* **The task**:
Take the line that contains "List.length_cons, List.count_cons, ih]" and each line after it in the material below, and transcribe them exactly, stopping at the end.

* **Exercise data**:

- Opening Delimiter -

-- pv_equiv track=rewrite | github.com/deepakgouda/WHOIS-Data-Extractor | inference.py | convert_labels_to_json
-- ===== SOURCE A (Python) =====
-- from collections import defaultdict
--
-- def convert_labels_to_json(text, labels):
--     result = defaultdict(list)
--     for indx, label in enumerate(labels):
--         if label == "O":
--             continue
--         _, entity = label.split("-")
--         result[entity].append(text[indx])
--     result = {k: " ".join(v) for k, v in result.items()}
--     return result
-- ===== SOURCE B (Python) =====
-- def convert_labels_to_json(text, labels):
--     pairs = []
--     for token, label in zip(text, labels):
--         if label != "O":
--             _, entity = label.split("-")
--             pairs.append((entity, token))
--     order = list(dict.fromkeys(e for e, _ in pairs))
--     return {e: " ".join(t for e2, t in pairs if e2 == e) for e in order}
-- ===== Notes on version B (the rewrite author's own statement) =====
-- stated objective: alternative
-- what changed: Instead of incrementally appending into a defaultdict while enumerating and indexing text, B zips text with labels into a flat (entity, token) pair list, dedups the entities with dict.fromkeys to fix the key order, and builds each joined value by filtering the pair list per entity.
import Mathlib
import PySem

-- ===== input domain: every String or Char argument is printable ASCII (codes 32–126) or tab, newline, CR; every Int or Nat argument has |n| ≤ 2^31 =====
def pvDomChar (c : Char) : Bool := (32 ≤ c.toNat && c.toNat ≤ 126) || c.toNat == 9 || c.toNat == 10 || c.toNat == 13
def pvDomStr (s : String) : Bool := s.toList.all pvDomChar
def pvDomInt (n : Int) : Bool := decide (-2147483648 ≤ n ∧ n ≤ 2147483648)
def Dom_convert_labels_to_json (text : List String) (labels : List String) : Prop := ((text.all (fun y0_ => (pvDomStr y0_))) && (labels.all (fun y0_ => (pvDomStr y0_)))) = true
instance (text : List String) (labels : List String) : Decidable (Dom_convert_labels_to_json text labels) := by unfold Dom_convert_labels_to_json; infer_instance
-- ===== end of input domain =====

-- B replaces A's incremental defaultdict grouping by a flat zip-built (entity, token) pair list,
-- a deduped entity order and a per-entity filter+join (alternative decomposition, same results).


-- ===== PORT A =====
-- `_, entity = label.split("-")`: the entity is parts[1] (Pre_ guarantees exactly two parts);
-- both Pythons contain this identical line, so both ports use this helper.
def pvEnt (label : String) : String :=
  (PySem.List.pyGet? ((PySem.Str.split? label "-").getD []) 1).getD ""

def convert_labels_to_json (text : List String) (labels : List String) : List (String × String) :=
  let result : PySem.Dict String (List String) :=
    (PySem.List.enumerate labels).foldl
      (fun d p =>
        if p.2 == "O" then d
        else d.modify (pvEnt p.2) [] (· ++ [(PySem.List.pyGet? text p.1).getD ""]))
      PySem.Dict.empty
  result.items.map (fun kv => (kv.1, PySem.Str.join " " kv.2))

-- ===== PORT B =====
def convert_labels_to_json_alt (text : List String) (labels : List String) : List (String × String) :=
  let pairs : List (String × String) :=
    (text.zip labels).foldl
      (fun acc p => if p.2 == "O" then acc else acc ++ [(pvEnt p.2, p.1)]) []
  let order := PySem.List.dedup (pairs.map (·.1))
  order.map (fun e => (e, PySem.Str.join " " ((pairs.filter (fun q => q.1 == e)).map (·.2))))

-- ===== PRECONDITION & SPEC =====
-- Pre_ excludes exactly the inputs where A raises: a non-"O" label whose index is beyond the
-- end of text (IndexError) or that does not split into exactly two '-' parts (ValueError).
def Pre_convert_labels_to_json (text : List String) (labels : List String) : Prop :=
  ∀ p ∈ labels.zipIdx, p.1 ≠ "O" →
    (p.2 < text.length ∧ ((PySem.Str.split? p.1 "-").getD []).length = 2)
instance (text : List String) (labels : List String) : Decidable (Pre_convert_labels_to_json text labels) := by unfold Pre_convert_labels_to_json; infer_instance

def pvWitness_convert_labels_to_json : List String × List String :=
  (["John", "lives", "here"], ["B-PER", "O", "B-LOC"])

def Spec_convert_labels_to_json (text : List String) (labels : List String) (out : List (String × String)) : Prop := out = convert_labels_to_json_alt text labels
instance (text : List String) (labels : List String) (out : List (String × String)) : Decidable (Spec_convert_labels_to_json text labels out) := by unfold Spec_convert_labels_to_json; infer_instance

-- ===== CLAIM (what is proved, stated in full; the proofs are below) =====
def Claim_equal_convert_labels_to_json : Prop := ∀ (text : List String) (labels : List String), Dom_convert_labels_to_json text labels → Pre_convert_labels_to_json text labels → Spec_convert_labels_to_json text labels (convert_labels_to_json text labels)

-- ===== LEMMAS AND PROOFS =====

-- The two filtered-and-mapped (entity, token) pair lists coincide when every non-"O" label
-- has a token at its index (A reads text[i] by index, B zips text with labels).
lemma pv_pairs_bridge (labels : List String) : ∀ (text : List String) (s : Nat),
    (∀ i (h : i < labels.length), labels[i] ≠ "O" → s + i < text.length) →
    ((PySem.List.enumerate labels (s : Int)).filter (fun p => !(p.2 == "O"))).map
        (fun p => (pvEnt p.2, (PySem.List.pyGet? text p.1).getD ""))
      = (((text.drop s).zip labels).filter (fun p => !(p.2 == "O"))).map
        (fun p => (pvEnt p.2, p.1)) := by
  induction labels with
  | nil => intro text s h; simp [PySem.List.enumerate_nil]
  | cons l ls ih =>
    intro text s h
    rw [PySem.List.enumerate_cons]
    have ihtail := ih text (s + 1)
      (by intro i hi hne; have := h (i+1) (by simpa) (by simpa using hne); omega)
    by_cases hO : l = "O"
    · subst hO
      by_cases hs : s < text.length
      · rw [List.drop_eq_getElem_cons hs]
        simp only [List.filter_cons, List.zip_cons_cons]
        norm_num
        push_cast at ihtail ⊢
        convert ihtail using 3
      · have hnil : text.drop s = [] := List.drop_eq_nil_of_le (by omega)
        rw [hnil]
        simp only [List.zip_nil_left, List.filter_cons]
        norm_num
        intro a b hp
        rw [PySem.List.mem_enumerate_iff] at hp
        obtain ⟨k, hk, hab⟩ := hp
        have hb : b = ls[k] := congrArg Prod.snd hab
        subst hb
        by_contra hne
        have := h (k+1) (by simpa) (by simpa using hne)
        omega
    · have hs : s < text.length := by have := h 0 (by simp) (by simpa using hO); omega
      rw [List.drop_eq_getElem_cons hs]
      simp only [List.filter_cons, List.zip_cons_cons]
      have hb : (!(l == "O")) = true := by simpa using hO
      simp only [hb, if_pos]
      simp only [List.map_cons]
      rw [PySem.List.pyGet?_natCast]
      have : text[s]?.getD "" = text[s] := by simp [List.getElem?_eq_getElem hs]
      rw [this]
      push_cast at ihtail ⊢
      rw [ihtail]

-- ===== VERDICT (by name: the statement is the Claim_ definition above) =====
theorem convert_labels_to_json_spec : Claim_equal_convert_labels_to_json := by
  intro text labels _ hpre
  unfold Spec_convert_labels_to_json convert_labels_to_json convert_labels_to_json_alt
  -- flip both conditionals so that the filter-shaped loop lemmas apply
  have hflipA : (fun (d : PySem.Dict String (List String)) (p : Int × String) =>
      if p.2 == "O" then d
      else d.modify (pvEnt p.2) [] (· ++ [(PySem.List.pyGet? text p.1).getD ""]))
      = (fun d p => if !(p.2 == "O") then d.modify (pvEnt p.2) [] (· ++ [(PySem.List.pyGet? text p.1).getD ""]) else d) := by
    funext d p; cases hc : p.2 == "O" <;> simp [hc]
  have hflipB : (fun (acc : List (String × String)) (p : String × String) =>
      if p.2 == "O" then acc else acc ++ [(pvEnt p.2, p.1)])
      = (fun acc p => if !(p.2 == "O") then acc ++ [(pvEnt p.2, p.1)] else acc) := by
    funext acc p; cases hc : p.2 == "O" <;> simp [hc]
  rw [hflipA, hflipB]
  simp only [PySem.List.foldl_if_eq_foldl_filter (p := fun p : Int × String => !(p.2 == "O")),
      PySem.List.foldl_append_if (p := fun p : String × String => !(p.2 == "O"))
        (f := fun p : String × String => (pvEnt p.2, p.1)), List.nil_append]
  -- A's dict loop is a loop over the (entity, token) pairs
  rw [← List.foldl_map (f := fun p : Int × String => (pvEnt p.2, (PySem.List.pyGet? text p.1).getD ""))
        (g := fun (d : PySem.Dict String (List String)) (q : String × String) => d.modify q.1 [] (· ++ [q.2]))]
  -- under Pre_, A's pair list is B's pair list
  have hidx : ∀ i (h : i < labels.length), labels[i] ≠ "O" → 0 + i < text.length := by
    intro i hi hne
    have hmem : (labels[i], i) ∈ labels.zipIdx := by
      rw [List.mem_zipIdx_iff_getElem?]
      simp [List.getElem?_eq_getElem hi]
    have := hpre _ hmem hne
    omega
  have hbridge := pv_pairs_bridge labels text 0 hidx
  simp only [Int.natCast_zero, List.drop_zero] at hbridge
  rw [hbridge]
  set P := (((text.zip labels)).filter (fun p => !(p.2 == "O"))).map (fun p => (pvEnt p.2, p.1)) with hP
  -- characterise the dict built by the grouping loop: keys and per-key values
  have hnodup : (P.foldl (fun d q => d.modify q.1 [] (· ++ [q.2])) PySem.Dict.empty).keys.Nodup :=
    PySem.Dict.nodup_keys_foldl_modify_key P Prod.fst [] (fun _ q => (· ++ [q.2])) PySem.Dict.empty
      (by simpa using PySem.Dict.nodup_keys_empty (κ := String) (ν := List String))
  rw [PySem.Dict.items_eq_map_keys _ hnodup []]
  rw [PySem.Dict.keys_foldl_modify_key P Prod.fst [] (fun _ q => (· ++ [q.2]))]
  rw [List.map_map]
  simp only [PySem.Dict.keys_empty, PySem.Set.update_nil_left, PySem.List.dedup_eq_ofList]
  apply List.map_congr_left
  intro k hk
  simp only [Function.comp]
  rw [PySem.Dict.getD_foldl_modify_append P PySem.Dict.empty k]
  simp [PySem.Dict.getD_empty]
-- pv_equiv track=rewrite | github.com/janndemond/python-getting-started | hello/statistical_processing.py | valueCounter
-- ===== SOURCE A (Python) =====
-- def valueCounter(num):
--     """Counts the number of values in a list. Missing values are not counted."""
--     numberOfNumbers = 0
--     for t in num:
--         for x in range(1, 2): #additional for loop that is only executed if the respective input value is not empty
--             if t == '':
--                 break
--             else:
--                 numberOfNumbers = numberOfNumbers + 1 #increase by 1 whenever an element is non-empty
--
--     value = numberOfNumbers
--     return value
-- ===== SOURCE B (Python) =====
-- def valueCounter(num):
--     """Counts the number of values in a list. Missing values are not counted."""
--     return len(num) - num.count('')
-- ===== Notes on version B (the rewrite author's own statement) =====
-- stated objective: simpler
-- what changed: B counts the complement: it subtracts the number of empty-string elements (num.count('')) from len(num) instead of looping (with a pointless inner range loop) and incrementing a counter for each non-empty element.
import Mathlib
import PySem

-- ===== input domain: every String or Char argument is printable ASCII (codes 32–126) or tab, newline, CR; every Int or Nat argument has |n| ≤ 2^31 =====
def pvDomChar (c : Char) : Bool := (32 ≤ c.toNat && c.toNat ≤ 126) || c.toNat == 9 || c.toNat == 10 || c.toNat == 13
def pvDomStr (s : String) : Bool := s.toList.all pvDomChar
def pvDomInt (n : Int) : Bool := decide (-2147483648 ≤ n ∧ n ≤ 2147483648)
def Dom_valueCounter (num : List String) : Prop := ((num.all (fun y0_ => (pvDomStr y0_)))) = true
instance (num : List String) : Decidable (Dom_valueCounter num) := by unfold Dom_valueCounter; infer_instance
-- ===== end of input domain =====

-- ===== PORT A =====
def valueCounter (num : List String) : Int :=
  let numberOfNumbers : Int :=
    num.foldl
      (fun acc t =>
        -- inner 'for x in range(1, 2)' with break: fold over the range with a broken-flag
        ((PySem.List.pyRange 1 2 1).foldl
          (fun (s : Int × Bool) _ =>
            if s.2 then s
            else if t == "" then (s.1, true)
            else (s.1 + 1, s.2))
          (acc, false)).1)
      0
  let value := numberOfNumbers
  value

-- ===== PORT B =====
-- B: len(num) - num.count('')
def valueCounter_alt (num : List String) : Int :=
  (num.length : Int) - (PySem.List.count num "" : Int)

-- ===== PRECONDITION & SPEC =====
def Spec_valueCounter (num : List String) (out : Int) : Prop := out = valueCounter_alt num
instance (num : List String) (out : Int) : Decidable (Spec_valueCounter num out) := by unfold Spec_valueCounter; infer_instance

-- ===== CLAIM (what is proved, stated in full; the proofs are below) =====
def Claim_equal_valueCounter : Prop := ∀ (num : List String), Dom_valueCounter num → Spec_valueCounter num (valueCounter num)

-- ===== LEMMAS AND PROOFS =====
theorem valueCounter_foldl (num : List String) (a : Int) :
    num.foldl
      (fun acc t =>
        ((PySem.List.pyRange 1 2 1).foldl
          (fun (s : Int × Bool) _ =>
            if s.2 then s
            else if t == "" then (s.1, true)
            else (s.1 + 1, s.2))
          (acc, false)).1)
      a
    = a + (num.length : Int) - (num.count "" : Int) := by
  induction num generalizing a with
  | nil => simp
  | cons h t ih =>
    simp only [List.foldl_cons, List.length_cons, List.count_cons, ih]
    by_cases hh : h = ""
    · subst hh; simp [PySem.List.pyRange]; ring
    · simp [PySem.List.pyRange, hh]; ring

-- ===== VERDICT (by name: the statement is the Claim_ definition above) =====
theorem valueCounter_spec : Claim_equal_valueCounter := by
  intro num _
  unfold Spec_valueCounter valueCounter valueCounter_alt
  simp only [valueCounter_foldl, PySem.List.count_eq]
  ring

- Closing Delimiter -

* **Solution**:
    simp only [List.foldl_cons, List.length_cons, List.count_cons, ih]
    by_cases hh : h = ""
    · subst hh; simp [PySem.List.pyRange]; ring
    · simp [PySem.List.pyRange, hh]; ring

-- ===== VERDICT (by name: the statement is the Claim_ definition above) =====
theorem valueCounter_spec : Claim_equal_valueCounter := by
  intro num _
  unfold Spec_valueCounter valueCounter valueCounter_alt
  simp only [valueCounter_foldl, PySem.List.count_eq]
  ring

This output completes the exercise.